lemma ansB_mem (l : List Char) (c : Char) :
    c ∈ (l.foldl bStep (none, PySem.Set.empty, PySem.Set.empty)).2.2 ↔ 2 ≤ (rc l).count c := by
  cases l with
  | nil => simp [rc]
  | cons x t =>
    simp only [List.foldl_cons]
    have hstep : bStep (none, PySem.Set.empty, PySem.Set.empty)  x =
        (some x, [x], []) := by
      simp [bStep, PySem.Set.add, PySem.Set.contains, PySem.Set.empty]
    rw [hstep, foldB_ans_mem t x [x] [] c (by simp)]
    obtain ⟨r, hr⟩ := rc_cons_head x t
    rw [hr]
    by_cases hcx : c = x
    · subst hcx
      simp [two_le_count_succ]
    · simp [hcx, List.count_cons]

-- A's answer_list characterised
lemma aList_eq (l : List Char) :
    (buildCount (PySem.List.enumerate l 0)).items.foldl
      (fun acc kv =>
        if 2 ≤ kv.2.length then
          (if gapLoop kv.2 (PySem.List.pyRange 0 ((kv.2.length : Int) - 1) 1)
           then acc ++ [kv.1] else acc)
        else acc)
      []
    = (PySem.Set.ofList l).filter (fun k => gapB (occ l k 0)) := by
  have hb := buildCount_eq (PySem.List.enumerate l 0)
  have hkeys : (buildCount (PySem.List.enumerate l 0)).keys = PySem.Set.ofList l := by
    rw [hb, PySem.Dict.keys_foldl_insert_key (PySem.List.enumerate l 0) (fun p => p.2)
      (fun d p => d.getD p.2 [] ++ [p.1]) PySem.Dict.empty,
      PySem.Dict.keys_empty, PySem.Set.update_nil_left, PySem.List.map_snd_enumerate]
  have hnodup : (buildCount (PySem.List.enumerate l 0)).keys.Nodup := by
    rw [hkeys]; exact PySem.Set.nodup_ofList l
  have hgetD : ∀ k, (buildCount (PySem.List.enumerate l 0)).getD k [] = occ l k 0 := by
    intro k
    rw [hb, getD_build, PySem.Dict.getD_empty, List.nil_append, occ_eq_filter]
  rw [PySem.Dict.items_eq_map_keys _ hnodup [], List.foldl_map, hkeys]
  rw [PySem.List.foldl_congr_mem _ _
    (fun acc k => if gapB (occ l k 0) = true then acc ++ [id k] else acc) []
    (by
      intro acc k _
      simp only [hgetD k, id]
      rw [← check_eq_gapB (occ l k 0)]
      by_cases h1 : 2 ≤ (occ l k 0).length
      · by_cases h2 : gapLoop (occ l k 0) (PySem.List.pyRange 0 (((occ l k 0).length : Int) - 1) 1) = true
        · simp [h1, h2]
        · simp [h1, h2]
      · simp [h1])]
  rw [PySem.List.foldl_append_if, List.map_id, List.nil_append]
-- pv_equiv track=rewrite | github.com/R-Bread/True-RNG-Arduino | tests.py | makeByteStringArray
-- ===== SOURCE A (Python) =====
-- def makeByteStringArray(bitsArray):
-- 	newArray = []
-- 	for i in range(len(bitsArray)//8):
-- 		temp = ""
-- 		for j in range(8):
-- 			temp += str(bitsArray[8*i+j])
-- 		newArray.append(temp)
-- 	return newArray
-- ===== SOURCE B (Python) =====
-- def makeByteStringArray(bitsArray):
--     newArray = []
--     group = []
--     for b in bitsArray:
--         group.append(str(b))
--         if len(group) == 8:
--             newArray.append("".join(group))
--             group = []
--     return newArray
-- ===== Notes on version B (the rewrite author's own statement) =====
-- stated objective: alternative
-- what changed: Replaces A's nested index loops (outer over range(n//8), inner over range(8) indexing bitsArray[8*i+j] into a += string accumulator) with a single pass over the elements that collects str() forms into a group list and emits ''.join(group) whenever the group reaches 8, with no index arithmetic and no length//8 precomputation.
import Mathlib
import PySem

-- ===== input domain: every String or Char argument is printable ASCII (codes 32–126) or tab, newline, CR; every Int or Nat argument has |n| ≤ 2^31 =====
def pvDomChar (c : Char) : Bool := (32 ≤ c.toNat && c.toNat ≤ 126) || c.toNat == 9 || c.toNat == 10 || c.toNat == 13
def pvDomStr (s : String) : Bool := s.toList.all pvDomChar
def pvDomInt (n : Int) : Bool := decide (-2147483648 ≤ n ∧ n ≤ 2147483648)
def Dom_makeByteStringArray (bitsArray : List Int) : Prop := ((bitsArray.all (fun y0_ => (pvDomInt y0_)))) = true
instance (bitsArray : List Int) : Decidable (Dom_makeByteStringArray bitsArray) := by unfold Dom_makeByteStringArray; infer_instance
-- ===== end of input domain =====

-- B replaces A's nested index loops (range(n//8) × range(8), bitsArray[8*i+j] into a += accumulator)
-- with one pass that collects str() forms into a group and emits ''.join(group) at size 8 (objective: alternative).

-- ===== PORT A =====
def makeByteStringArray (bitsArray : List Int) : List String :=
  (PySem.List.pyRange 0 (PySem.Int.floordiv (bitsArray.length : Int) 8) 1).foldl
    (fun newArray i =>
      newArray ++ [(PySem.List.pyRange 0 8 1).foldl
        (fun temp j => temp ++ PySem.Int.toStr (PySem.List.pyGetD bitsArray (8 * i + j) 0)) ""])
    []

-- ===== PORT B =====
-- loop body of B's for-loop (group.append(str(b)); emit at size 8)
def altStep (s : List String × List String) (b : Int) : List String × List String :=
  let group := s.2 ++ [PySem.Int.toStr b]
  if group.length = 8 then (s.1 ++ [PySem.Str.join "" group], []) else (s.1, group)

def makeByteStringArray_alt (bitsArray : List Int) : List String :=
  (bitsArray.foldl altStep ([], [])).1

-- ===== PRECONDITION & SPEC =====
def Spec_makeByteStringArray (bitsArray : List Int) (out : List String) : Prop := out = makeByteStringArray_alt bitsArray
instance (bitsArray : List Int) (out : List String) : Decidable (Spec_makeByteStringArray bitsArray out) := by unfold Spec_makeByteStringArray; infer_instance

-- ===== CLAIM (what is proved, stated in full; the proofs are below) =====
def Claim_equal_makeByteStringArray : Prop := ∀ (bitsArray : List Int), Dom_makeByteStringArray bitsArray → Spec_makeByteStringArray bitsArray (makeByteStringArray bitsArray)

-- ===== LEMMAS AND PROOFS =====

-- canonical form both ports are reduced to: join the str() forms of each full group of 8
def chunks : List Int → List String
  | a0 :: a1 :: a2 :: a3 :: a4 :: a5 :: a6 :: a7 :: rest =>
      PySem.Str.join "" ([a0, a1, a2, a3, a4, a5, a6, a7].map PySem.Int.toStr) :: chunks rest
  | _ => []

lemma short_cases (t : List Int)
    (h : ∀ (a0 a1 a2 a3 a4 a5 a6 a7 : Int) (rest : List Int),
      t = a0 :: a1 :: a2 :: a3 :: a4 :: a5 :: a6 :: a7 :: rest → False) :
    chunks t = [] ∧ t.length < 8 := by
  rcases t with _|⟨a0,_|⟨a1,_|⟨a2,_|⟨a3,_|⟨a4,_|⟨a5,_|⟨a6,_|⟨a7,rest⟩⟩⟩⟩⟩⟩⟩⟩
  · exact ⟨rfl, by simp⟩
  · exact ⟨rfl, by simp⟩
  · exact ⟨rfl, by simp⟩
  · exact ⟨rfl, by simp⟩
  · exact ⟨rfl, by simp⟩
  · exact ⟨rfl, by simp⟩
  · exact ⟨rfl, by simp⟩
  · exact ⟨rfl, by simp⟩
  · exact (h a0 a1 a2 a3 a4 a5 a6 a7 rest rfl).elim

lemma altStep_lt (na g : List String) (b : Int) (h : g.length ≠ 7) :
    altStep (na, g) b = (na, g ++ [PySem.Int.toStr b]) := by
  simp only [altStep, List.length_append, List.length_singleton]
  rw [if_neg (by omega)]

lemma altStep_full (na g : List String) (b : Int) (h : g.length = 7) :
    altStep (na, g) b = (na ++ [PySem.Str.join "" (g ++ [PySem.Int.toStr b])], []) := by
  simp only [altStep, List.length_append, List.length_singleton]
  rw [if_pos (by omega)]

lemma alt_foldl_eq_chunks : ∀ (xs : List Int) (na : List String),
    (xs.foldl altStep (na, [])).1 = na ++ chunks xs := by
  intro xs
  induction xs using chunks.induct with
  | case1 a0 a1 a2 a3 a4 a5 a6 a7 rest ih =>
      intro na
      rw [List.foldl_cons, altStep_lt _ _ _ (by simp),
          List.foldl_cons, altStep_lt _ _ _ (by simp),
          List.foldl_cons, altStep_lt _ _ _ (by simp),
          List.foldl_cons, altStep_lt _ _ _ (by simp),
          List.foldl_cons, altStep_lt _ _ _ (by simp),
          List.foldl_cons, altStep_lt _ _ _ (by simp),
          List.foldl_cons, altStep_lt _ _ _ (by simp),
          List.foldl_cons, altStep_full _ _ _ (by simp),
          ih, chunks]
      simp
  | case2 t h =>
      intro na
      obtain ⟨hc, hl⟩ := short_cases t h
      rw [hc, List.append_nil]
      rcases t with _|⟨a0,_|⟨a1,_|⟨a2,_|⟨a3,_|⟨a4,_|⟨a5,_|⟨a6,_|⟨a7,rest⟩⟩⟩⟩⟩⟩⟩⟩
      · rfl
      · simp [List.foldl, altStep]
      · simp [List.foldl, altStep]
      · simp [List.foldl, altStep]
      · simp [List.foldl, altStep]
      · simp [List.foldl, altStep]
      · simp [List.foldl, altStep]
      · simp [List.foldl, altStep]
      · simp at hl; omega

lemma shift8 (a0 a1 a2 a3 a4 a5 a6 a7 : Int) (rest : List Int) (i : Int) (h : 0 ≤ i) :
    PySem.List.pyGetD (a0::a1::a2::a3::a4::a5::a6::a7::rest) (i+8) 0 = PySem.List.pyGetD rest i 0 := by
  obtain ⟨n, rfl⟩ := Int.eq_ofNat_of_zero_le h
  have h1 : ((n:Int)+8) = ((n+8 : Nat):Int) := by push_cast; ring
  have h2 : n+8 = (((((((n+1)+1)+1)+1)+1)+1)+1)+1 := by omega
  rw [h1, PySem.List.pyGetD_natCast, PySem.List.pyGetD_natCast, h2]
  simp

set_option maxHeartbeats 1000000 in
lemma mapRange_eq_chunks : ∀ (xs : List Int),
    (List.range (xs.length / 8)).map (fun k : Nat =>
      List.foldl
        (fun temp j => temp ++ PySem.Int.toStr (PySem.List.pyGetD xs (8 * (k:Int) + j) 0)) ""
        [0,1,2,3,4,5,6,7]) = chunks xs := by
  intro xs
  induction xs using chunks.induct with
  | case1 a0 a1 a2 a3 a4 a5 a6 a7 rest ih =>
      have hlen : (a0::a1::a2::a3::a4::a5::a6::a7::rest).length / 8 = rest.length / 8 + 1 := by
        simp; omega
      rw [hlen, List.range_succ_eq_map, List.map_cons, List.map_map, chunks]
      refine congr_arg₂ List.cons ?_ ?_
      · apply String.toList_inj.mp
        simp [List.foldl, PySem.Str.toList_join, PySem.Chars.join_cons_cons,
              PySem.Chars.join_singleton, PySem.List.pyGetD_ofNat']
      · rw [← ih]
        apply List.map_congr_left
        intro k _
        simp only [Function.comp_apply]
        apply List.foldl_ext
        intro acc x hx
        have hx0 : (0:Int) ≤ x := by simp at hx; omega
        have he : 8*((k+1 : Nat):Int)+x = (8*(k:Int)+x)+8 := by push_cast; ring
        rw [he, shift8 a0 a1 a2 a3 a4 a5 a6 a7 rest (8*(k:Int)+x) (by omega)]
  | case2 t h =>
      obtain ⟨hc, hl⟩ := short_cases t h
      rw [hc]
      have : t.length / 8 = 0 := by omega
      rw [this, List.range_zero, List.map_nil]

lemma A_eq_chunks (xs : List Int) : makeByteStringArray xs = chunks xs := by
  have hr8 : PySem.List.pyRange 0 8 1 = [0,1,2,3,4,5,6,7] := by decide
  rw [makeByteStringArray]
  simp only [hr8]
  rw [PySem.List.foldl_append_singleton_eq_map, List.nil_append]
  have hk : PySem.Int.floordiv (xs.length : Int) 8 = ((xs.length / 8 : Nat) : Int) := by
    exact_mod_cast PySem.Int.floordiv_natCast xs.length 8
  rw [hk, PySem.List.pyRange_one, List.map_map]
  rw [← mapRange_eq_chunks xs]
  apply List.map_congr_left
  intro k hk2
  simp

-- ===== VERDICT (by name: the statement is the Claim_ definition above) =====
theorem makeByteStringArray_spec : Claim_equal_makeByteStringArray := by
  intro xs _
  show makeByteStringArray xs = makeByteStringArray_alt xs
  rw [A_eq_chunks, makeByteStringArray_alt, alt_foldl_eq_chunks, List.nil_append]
* * * *
In the material above, each line with the word "collects" should be copied.

Result of this task:
-- what changed: Replaces A's nested index loops (outer over range(n//8), inner over range(8) indexing bitsArray[8*i+j] into a += string accumulator) with a single pass over the elements that collects str() forms into a group list and emits ''.join(group) whenever the group reaches 8, with no index arithmetic and no length//8 precomputation.
-- with one pass that collects str() forms into a group and emits ''.join(group) at size 8 (objective: alternative).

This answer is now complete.